"In these times of intensified fascism - marked by racist anti-trans violence and further abandonment by liberal politicians - it's harder to know where to find anything other than despair without her here. A freedom fighter and glamour gurl until the end, Major is probably most famous for being a survivor of the 1969 anti-police uprising at New York's Stonewall Inn. However, for those fortunate enough to inhabit her orbit, she's a mother and mentor who held on to us when others threw us out."

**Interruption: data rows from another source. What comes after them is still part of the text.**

-- ---- B's loops ----

lemma getD_modify_pm (d : PySem.Dict Char Int) (x y c : Char) :
    ((d.modify x 0 (· + 1)).modify y 0 (· - 1)).getD c 0 =
      d.getD c 0 + (if x = c then 1 else 0) - (if y = c then 1 else 0) := by
  rw [PySem.Dict.getD_modify]
  by_cases h1 : c = y
  · rw [if_pos h1, PySem.Dict.getD_modify]
    by_cases h2 : c = x
    · rw [if_pos (h1.symm.trans h2), if_pos h2.symm, if_pos h1.symm]
      rw [show d.getD x 0 = d.getD c 0 from by rw [h2]]
    · rw [if_neg (fun hyx => h2 (h1.trans hyx)), if_neg (fun hxc => h2 hxc.symm), if_pos h1.symm]
      rw [show d.getD y 0 = d.getD c 0 from by rw [h1]]
      ring
  · rw [if_neg h1, PySem.Dict.getD_modify]
    by_cases h2 : c = x
    · rw [if_pos h2, if_pos h2.symm, if_neg (fun hyc => h1 hyc.symm)]
      rw [show d.getD x 0 = d.getD c 0 from by rw [h2]]
      ring
    · rw [if_neg h2, if_neg (fun hxc => h2 hxc.symm), if_neg (fun hyc => h1 hyc.symm)]
      ring


lemma bSlide_spec (l : List Char) (t : Nat) (M : Nat) (hM : M ≤ l.length) :
    ∀ (J : Nat) (window : PySem.Dict Char Int), M ≤ J → J ≤ l.length →
    (∀ c, window.getD c 0 = ((pvWin l (J - M) J).count c : Int)) →
    (bSlide l (PySem.Dict.counter l) (t : Int) (M : Int)
        (PySem.List.pyRange (J : Int) (l.length : Int) 1) window = true ↔
      ∃ i, J - M < i ∧ i + M ≤ l.length ∧ pvCond l t i (i + M)) := by
  intro J window hMJ hJn htrack
  generalize hk : l.length - J = k
  induction k generalizing J window with
  | zero =>
    have hJ : J = l.length := by omega
    rw [PySem.List.pyRange_one_eq_nil (by exact_mod_cast Nat.le_of_eq hJ.symm)]
    simp only [bSlide]
    constructor
    · intro h; cases h
    · rintro ⟨i, h1, h2, _⟩
      omega
  | succ k ih =>
    have hJlt : J < l.length := by omega
    rw [PySem.List.pyRange_one_cons (by exact_mod_cast hJlt)]
    simp only [bSlide]
    have e2 : PySem.List.pyGetD l (J : Int) ' ' = l[J] := by
      rw [PySem.List.pyGetD_natCast]
      exact List.getD_eq_getElem l ' ' hJlt
    have e3 : (J : Int) - (M : Int) = ((J - M : Nat) : Int) := by omega
    have e4 : PySem.List.pyGetD l ((J - M : Nat) : Int) ' ' = l[J - M] := by
      rw [PySem.List.pyGetD_natCast]
      exact List.getD_eq_getElem l ' ' (by omega)
    rw [e2, e3, e4]
    have hcount : ∀ c, ((pvWin l (J + 1 - M) (J + 1)).count c : Int) =
        ((pvWin l (J - M) J).count c : Int) + (if l[J] = c then 1 else 0) -
          (if l[J - M] = c then 1 else 0) := by
      intro c
      have e5 : pvWin l (J - M) (J + 1) = pvWin l (J - M) J ++ [l[J]] :=
        pvWin_succ_right (by omega) hJlt
      have e6 : pvWin l (J - M) (J + 1) = [l[J - M]] ++ pvWin l ((J - M) + 1) (J + 1) := by
        rw [List.singleton_append]
        exact pvWin_cons (by omega) (by omega)
      have e7 : J + 1 - M = (J - M) + 1 := by omega
      have h := congrArg (List.count c) (e5.symm.trans e6)
      simp only [List.count_append, List.count_singleton] at h
      rw [e7]
      by_cases hc1 : l[J - M] = c <;> by_cases hc2 : l[J] = c <;>
        simp only [hc1, hc2, beq_iff_eq] at h ⊢ <;>
        simp at h ⊢ <;> omega
    have htrack' : ∀ c,
        ((window.modify l[J] 0 (· + 1)).modify l[J - M] 0 (· - 1)).getD c 0 =
          ((pvWin l (J + 1 - M) (J + 1)).count c : Int) := by
      intro c
      rw [getD_modify_pm, htrack, hcount c]
    by_cases hchk : bCheck (PySem.Dict.counter l) ((window.modify l[J] 0 (· + 1)).modify l[J - M] 0 (· - 1)) (t : Int) = true
    · rw [if_pos hchk]
      have hcond := (bCheck_iff l t _ htrack').mp hchk
      refine iff_of_true rfl ⟨J + 1 - M, by omega, by omega, ?_⟩
      have e8 : (J + 1 - M) + M = J + 1 := by omega
      rw [e8]
      exact hcond
    · rw [if_neg hchk]
      have hJ1 : ((J : Int) + 1) = ((J + 1 : Nat) : Int) := by push_cast; ring
      rw [hJ1, ih (J + 1) _ (by omega) (by omega) htrack' (by omega)]
      constructor
      · rintro ⟨i, h1, h2, h3⟩
        exact ⟨i, by omega, h2, h3⟩
      · rintro ⟨i, h1, h2, h3⟩
        rcases Nat.lt_or_ge (J + 1 - M) i with hgt | hge
        · exact ⟨i, hgt, h2, h3⟩
        · have hieq : i = J + 1 - M := by omega
          subst hieq
          exfalso
          apply hchk
          apply (bCheck_iff l t _ htrack').mpr
          have e8 : (J + 1 - M) + M = J + 1 := by omega
          rw [e8] at h3
          exact h3

lemma bFeasible_iff (l : List Char) (t : Nat) (M : Nat) (hM : M ≤ l.length) :
    (bFeasible l (PySem.Dict.counter l) (t : Int) (M : Int) = true ↔ pvFeas l t M) := by
  unfold bFeasible
  have hsl : PySem.List.slice l none (some (M : Int)) = l.take M :=
    PySem.List.slice_to_natCast l M
  rw [hsl]
  have htrack0 : ∀ c, (PySem.Dict.counter (l.take M)).getD c 0 =
      ((pvWin l 0 M).count c : Int) := by
    intro c
    rw [PySem.Dict.getD_counter]
    simp [pvWin]
  by_cases hchk : bCheck (PySem.Dict.counter l) (PySem.Dict.counter (l.take M)) (t : Int) = true
  · rw [if_pos hchk]
    refine iff_of_true rfl ⟨0, by omega, ?_⟩
    have := (bCheck_iff l t _ htrack0).mp hchk
    simpa using this
  · rw [if_neg hchk]
    rw [PySem.List.len_eq]
    rw [bSlide_spec l t M hM M (PySem.Dict.counter (l.take M)) (le_refl M) hM
      (by simpa [Nat.sub_self] using htrack0)]
    constructor
    · rintro ⟨i, _, h2, h3⟩
      exact ⟨i, h2, h3⟩
    · rintro ⟨i, h2, h3⟩
      rcases Nat.lt_or_ge (M - M) i with hgt | hge
      · exact ⟨i, hgt, h2, h3⟩
      · have hi0 : i = 0 := by omega
        subst hi0
        exfalso
        apply hchk
        apply (bCheck_iff l t _ htrack0).mpr
        simpa using h3

lemma bSearch_spec (l : List Char) (t : Nat) :
    ∀ (fuel LO HI : Nat), LO ≤ HI → HI ≤ l.length →
    (∀ m, m < LO → ¬ pvFeas l t m) → pvFeas l t HI → HI ≤ LO + fuel →
    bSearch l (PySem.Dict.counter l) (t : Int) fuel (LO : Int) (HI : Int) =
      ((sInf {m | pvFeas l t m} : Nat) : Int) := by
  intro fuel
  induction fuel with
  | zero =>
    intro LO HI hle hHn hlo hFHI hfuel
    have hw : LO = HI := by omega
    simp only [bSearch]
    subst hw
    have hne : {m | pvFeas l t m}.Nonempty := ⟨LO, hFHI⟩
    congr 1
    refine Nat.le_antisymm ?_ (Nat.sInf_le hFHI)
    rcases Nat.lt_or_ge (sInf {m | pvFeas l t m}) LO with hlt | hge
    · exact absurd (Nat.sInf_mem hne) (hlo _ hlt)
    · omega
  | succ fuel ih =>
    intro LO HI hle hHn hlo hFHI hfuel
    simp only [bSearch]
    by_cases hlt : LO < HI
    · rw [if_pos (by exact_mod_cast hlt)]
      have hcast : ((LO : Int) + (HI : Int)) = ((LO + HI : Nat) : Int) := by push_cast; ring
      have hmid : PySem.Int.floordiv ((LO : Int) + (HI : Int)) 2 =
          (((LO + HI) / 2 : Nat) : Int) := by
        rw [hcast]
        exact_mod_cast PySem.Int.floordiv_natCast (LO + HI) 2
      rw [hmid]
      have hMDlt : (LO + HI) / 2 < HI := by omega
      have hMDge : LO ≤ (LO + HI) / 2 := by omega
      by_cases hfe : bFeasible l (PySem.Dict.counter l) (t : Int) (((LO + HI) / 2 : Nat) : Int) = true
      · rw [if_pos hfe]
        exact ih LO ((LO + HI) / 2) hMDge (by omega) hlo
          ((bFeasible_iff l t _ (by omega)).mp hfe) (by omega)
      · rw [if_neg hfe]
        have hpush : (((LO + HI) / 2 : Nat) : Int) + 1 = (((LO + HI) / 2 + 1 : Nat) : Int) := by
          push_cast; ring
        rw [hpush]
        refine ih ((LO + HI) / 2 + 1) HI (by omega) hHn ?_ hFHI (by omega)
        intro m hm
        rcases Nat.lt_or_ge m LO with hmlo | hmlo
        · exact hlo m hmlo
        · intro hfm
          exact hfe ((bFeasible_iff l t _ (by omega)).mpr
            (pvFeas_mono hfm (by omega) (by omega)))
    · rw [if_neg (by exact_mod_cast hlt)]
      have hw : LO = HI := by omega
      subst hw
      have hne : {m | pvFeas l t m}.Nonempty := ⟨LO, hFHI⟩
      congr 1
      refine Nat.le_antisymm ?_ (Nat.sInf_le hFHI)
      rcases Nat.lt_or_ge (sInf {m | pvFeas l t m}) LO with hl2 | hge
      · exact absurd (Nat.sInf_mem hne) (hlo _ hl2)
      · omega

lemma b_eq_sInf (s : String) :
    min_length_substr_v2_alt s =
      ((sInf {m | pvFeas s.toList (s.toList.length / 4) m} : Nat) : Int) := by
  unfold min_length_substr_v2_alt
  set l := s.toList with hl
  set t := l.length / 4 with ht
  have htar : PySem.Int.floordiv ((l.length : Nat) : Int) 4 = ((t : Nat) : Int) := by
    rw [ht]
    exact_mod_cast PySem.Int.floordiv_natCast l.length 4
  simp only [PySem.List.len_eq, htar]
  have h0 : ((0 : Nat) : Int) = (0 : Int) := by norm_num
  rw [← h0]
  exact bSearch_spec l t (l.length + 1) 0 l.length (by omega) (le_refl _)
    (by omega) (pvFeas_len l t) (by omega)

-- ===== VERDICT (by name: the statement is the Claim_ definition above) =====
theorem min_length_substr_v2_spec : Claim_equal_min_length_substr_v2 := by
  intro s _
  unfold Spec_min_length_substr_v2
  rw [a_eq_sInf, b_eq_sInf]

"In the 1970s she spent three years upstate in Dannemora prison, where she was politicized by Frank "Big Black" Smith, who was transferred there after he helped organize the 1971 uprising at Attica. His "all of us or none" mentality stayed with her, and in her public speeches she often wove in remarks about international struggles like Palestinian liberation and the demand for justice for Jennifer Laude, a Filipina sex worker murdered by a U.S. marine."

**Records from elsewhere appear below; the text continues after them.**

-- pv_equiv track=rewrite | github.com/FabianJnr/CSCI-121 | down_up.py | down_up
-- ===== SOURCE A (Python) =====
-- def down_up(number):
--
--     n = number
--     list_of_numbers = []
--     while n > 0:
--         list_of_numbers.append(n)
--         n -= 1
--
--     for num in range(2, number+1):
--         list_of_numbers.append(num)
--     return list_of_numbers
-- ===== SOURCE B (Python) =====
-- def down_up(number):
--     return [abs(i - (number - 1)) + 1 for i in range(2 * number - 1)]
-- ===== Notes on version B (the rewrite author's own statement) =====
-- stated objective: simpler
-- what changed: Replaces A's two generating loops (while countdown then for count-up) with a single comprehension computing each element directly by the closed-form index formula abs(i-(n-1))+1 over range(2n-1).
import Mathlib
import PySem

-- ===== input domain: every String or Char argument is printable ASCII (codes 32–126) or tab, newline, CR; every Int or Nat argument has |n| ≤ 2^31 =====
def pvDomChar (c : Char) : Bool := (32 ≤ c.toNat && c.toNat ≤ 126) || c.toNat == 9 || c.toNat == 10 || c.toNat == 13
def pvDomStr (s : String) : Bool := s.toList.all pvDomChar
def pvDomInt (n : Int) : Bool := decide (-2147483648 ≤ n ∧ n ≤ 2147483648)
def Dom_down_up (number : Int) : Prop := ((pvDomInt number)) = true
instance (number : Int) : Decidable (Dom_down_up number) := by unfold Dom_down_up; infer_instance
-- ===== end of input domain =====

-- B computes each element by the closed-form index formula |i-(n-1)|+1 over one range,
-- instead of A's two generating loops (objective: simpler).

-- ===== PORT A =====
-- while n > 0: list_of_numbers.append(n); n -= 1
def down_up_loop (n : Int) (acc : List Int) : List Int :=
  if _h : n > 0 then down_up_loop (n - 1) (acc ++ [n]) else acc
termination_by n.toNat
decreasing_by omega

def down_up (number : Int) : List Int :=
  -- for num in range(2, number+1): list_of_numbers.append(num)
  (PySem.List.pyRange 2 (number + 1) 1).foldl (fun acc num => acc ++ [num])
    (down_up_loop number [])

-- ===== PORT B =====
def down_up_alt (number : Int) : List Int :=
  (PySem.List.pyRange 0 (2 * number - 1) 1).map (fun i => |i - (number - 1)| + 1)

-- ===== PRECONDITION & SPEC =====
def Spec_down_up (number : Int) (out : List Int) : Prop := out = down_up_alt number
instance (number : Int) (out : List Int) : Decidable (Spec_down_up number out) := by unfold Spec_down_up; infer_instance

-- ===== CLAIM (what is proved, stated in full; the proofs are below) =====
def Claim_equal_down_up : Prop := ∀ (number : Int), Dom_down_up number → Spec_down_up number (down_up number)

-- ===== LEMMAS AND PROOFS =====

theorem down_up_loop_eq (n : Int) (acc : List Int) :
    down_up_loop n acc = acc ++ PySem.List.pyRange n 0 (-1) := by
  by_cases h : n > 0
  · rw [down_up_loop, dif_pos h, down_up_loop_eq (n - 1),
      PySem.List.pyRange_neg_one_cons h]
    simp
  · rw [down_up_loop, dif_neg h,
      PySem.List.pyRange_neg_one_eq_nil (by omega)]
    simp
termination_by n.toNat
decreasing_by omega

theorem foldl_snoc (xs : List Int) (init : List Int) :
    xs.foldl (fun acc num => acc ++ [num]) init = init ++ xs := by
  induction xs generalizing init with
  | nil => simp
  | cons x xs ih => simp [List.foldl_cons, ih]

-- the first n entries of B (indices 0..n-1) are the countdown n..1
theorem alt_down_half (n : Int) (hn : 0 < n) :
    (PySem.List.pyRange 0 n 1).map (fun i => |i - (n - 1)| + 1)
      = PySem.List.pyRange n 0 (-1) := by
  rw [PySem.List.pyRange_one, PySem.List.pyRange_neg_one, List.map_map]
  simp only [Int.sub_zero, Int.zero_add]
  apply List.map_congr_left
  intro k hk
  simp only [List.mem_range] at hk
  have hk' : (k : Int) < n := by
    simpa using (Int.ofNat_lt.mpr hk).trans_le (by simp [Int.toNat_of_nonneg hn.le])
  have : |(k : Int) - (n - 1)| = (n - 1) - k := by
    rw [abs_of_nonpos (by omega)]; ring
  simp only [Function.comp, this]
  ring

-- the remaining entries (indices n..2n-2) are the count-up 2..n
theorem alt_up_half (n : Int) :
    (PySem.List.pyRange n (2 * n - 1) 1).map (fun i => |i - (n - 1)| + 1)
      = PySem.List.pyRange 2 (n + 1) 1 := by
  rw [PySem.List.pyRange_one, PySem.List.pyRange_one, List.map_map]
  have : (2 * n - 1 - n) = (n + 1 - 2) := by ring
  rw [this]
  apply List.map_congr_left
  intro k hk
  have : |(n : Int) + k - (n - 1)| = (k : Int) + 1 := by
    rw [abs_of_nonneg (by omega)]; ring
  simp only [Function.comp, this]
  ring

-- ===== VERDICT (by name: the statement is the Claim_ definition above) =====
theorem down_up_spec : Claim_equal_down_up := by
  intro number _
  unfold Spec_down_up down_up down_up_alt
  rw [down_up_loop_eq, foldl_snoc, List.nil_append]
  by_cases hn : 0 < number
  · rw [PySem.List.pyRange_one_append 0 number (2 * number - 1) (by omega) (by omega),
      List.map_append, alt_down_half number hn, alt_up_half number]
  · rw [PySem.List.pyRange_neg_one_eq_nil (by omega),
      PySem.List.pyRange_one_eq_nil (by omega),
      PySem.List.pyRange_one_eq_nil (by omega)]
    simp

Miss Major Griffin-Gracy was a Stonewall survivor, freedom fighter, and steadfast mentor to transgender and gender-expansive people. She began transitioning in Chicago, obtaining hormones through informal networks, then moved to New York to perform with and follow the Jewel Box Revue while surviving sex work, unstable housing, hospital stays, and Rikers. She served three years in Dannemora prison, where Frank Big Black Smith politicized her with an all of us or none mentality. She linked local struggles to international causes such as Palestinian liberation and justice for Jennifer Laude, and she advocated for decriminalizing sex work and excluding police from Pride and similar spaces.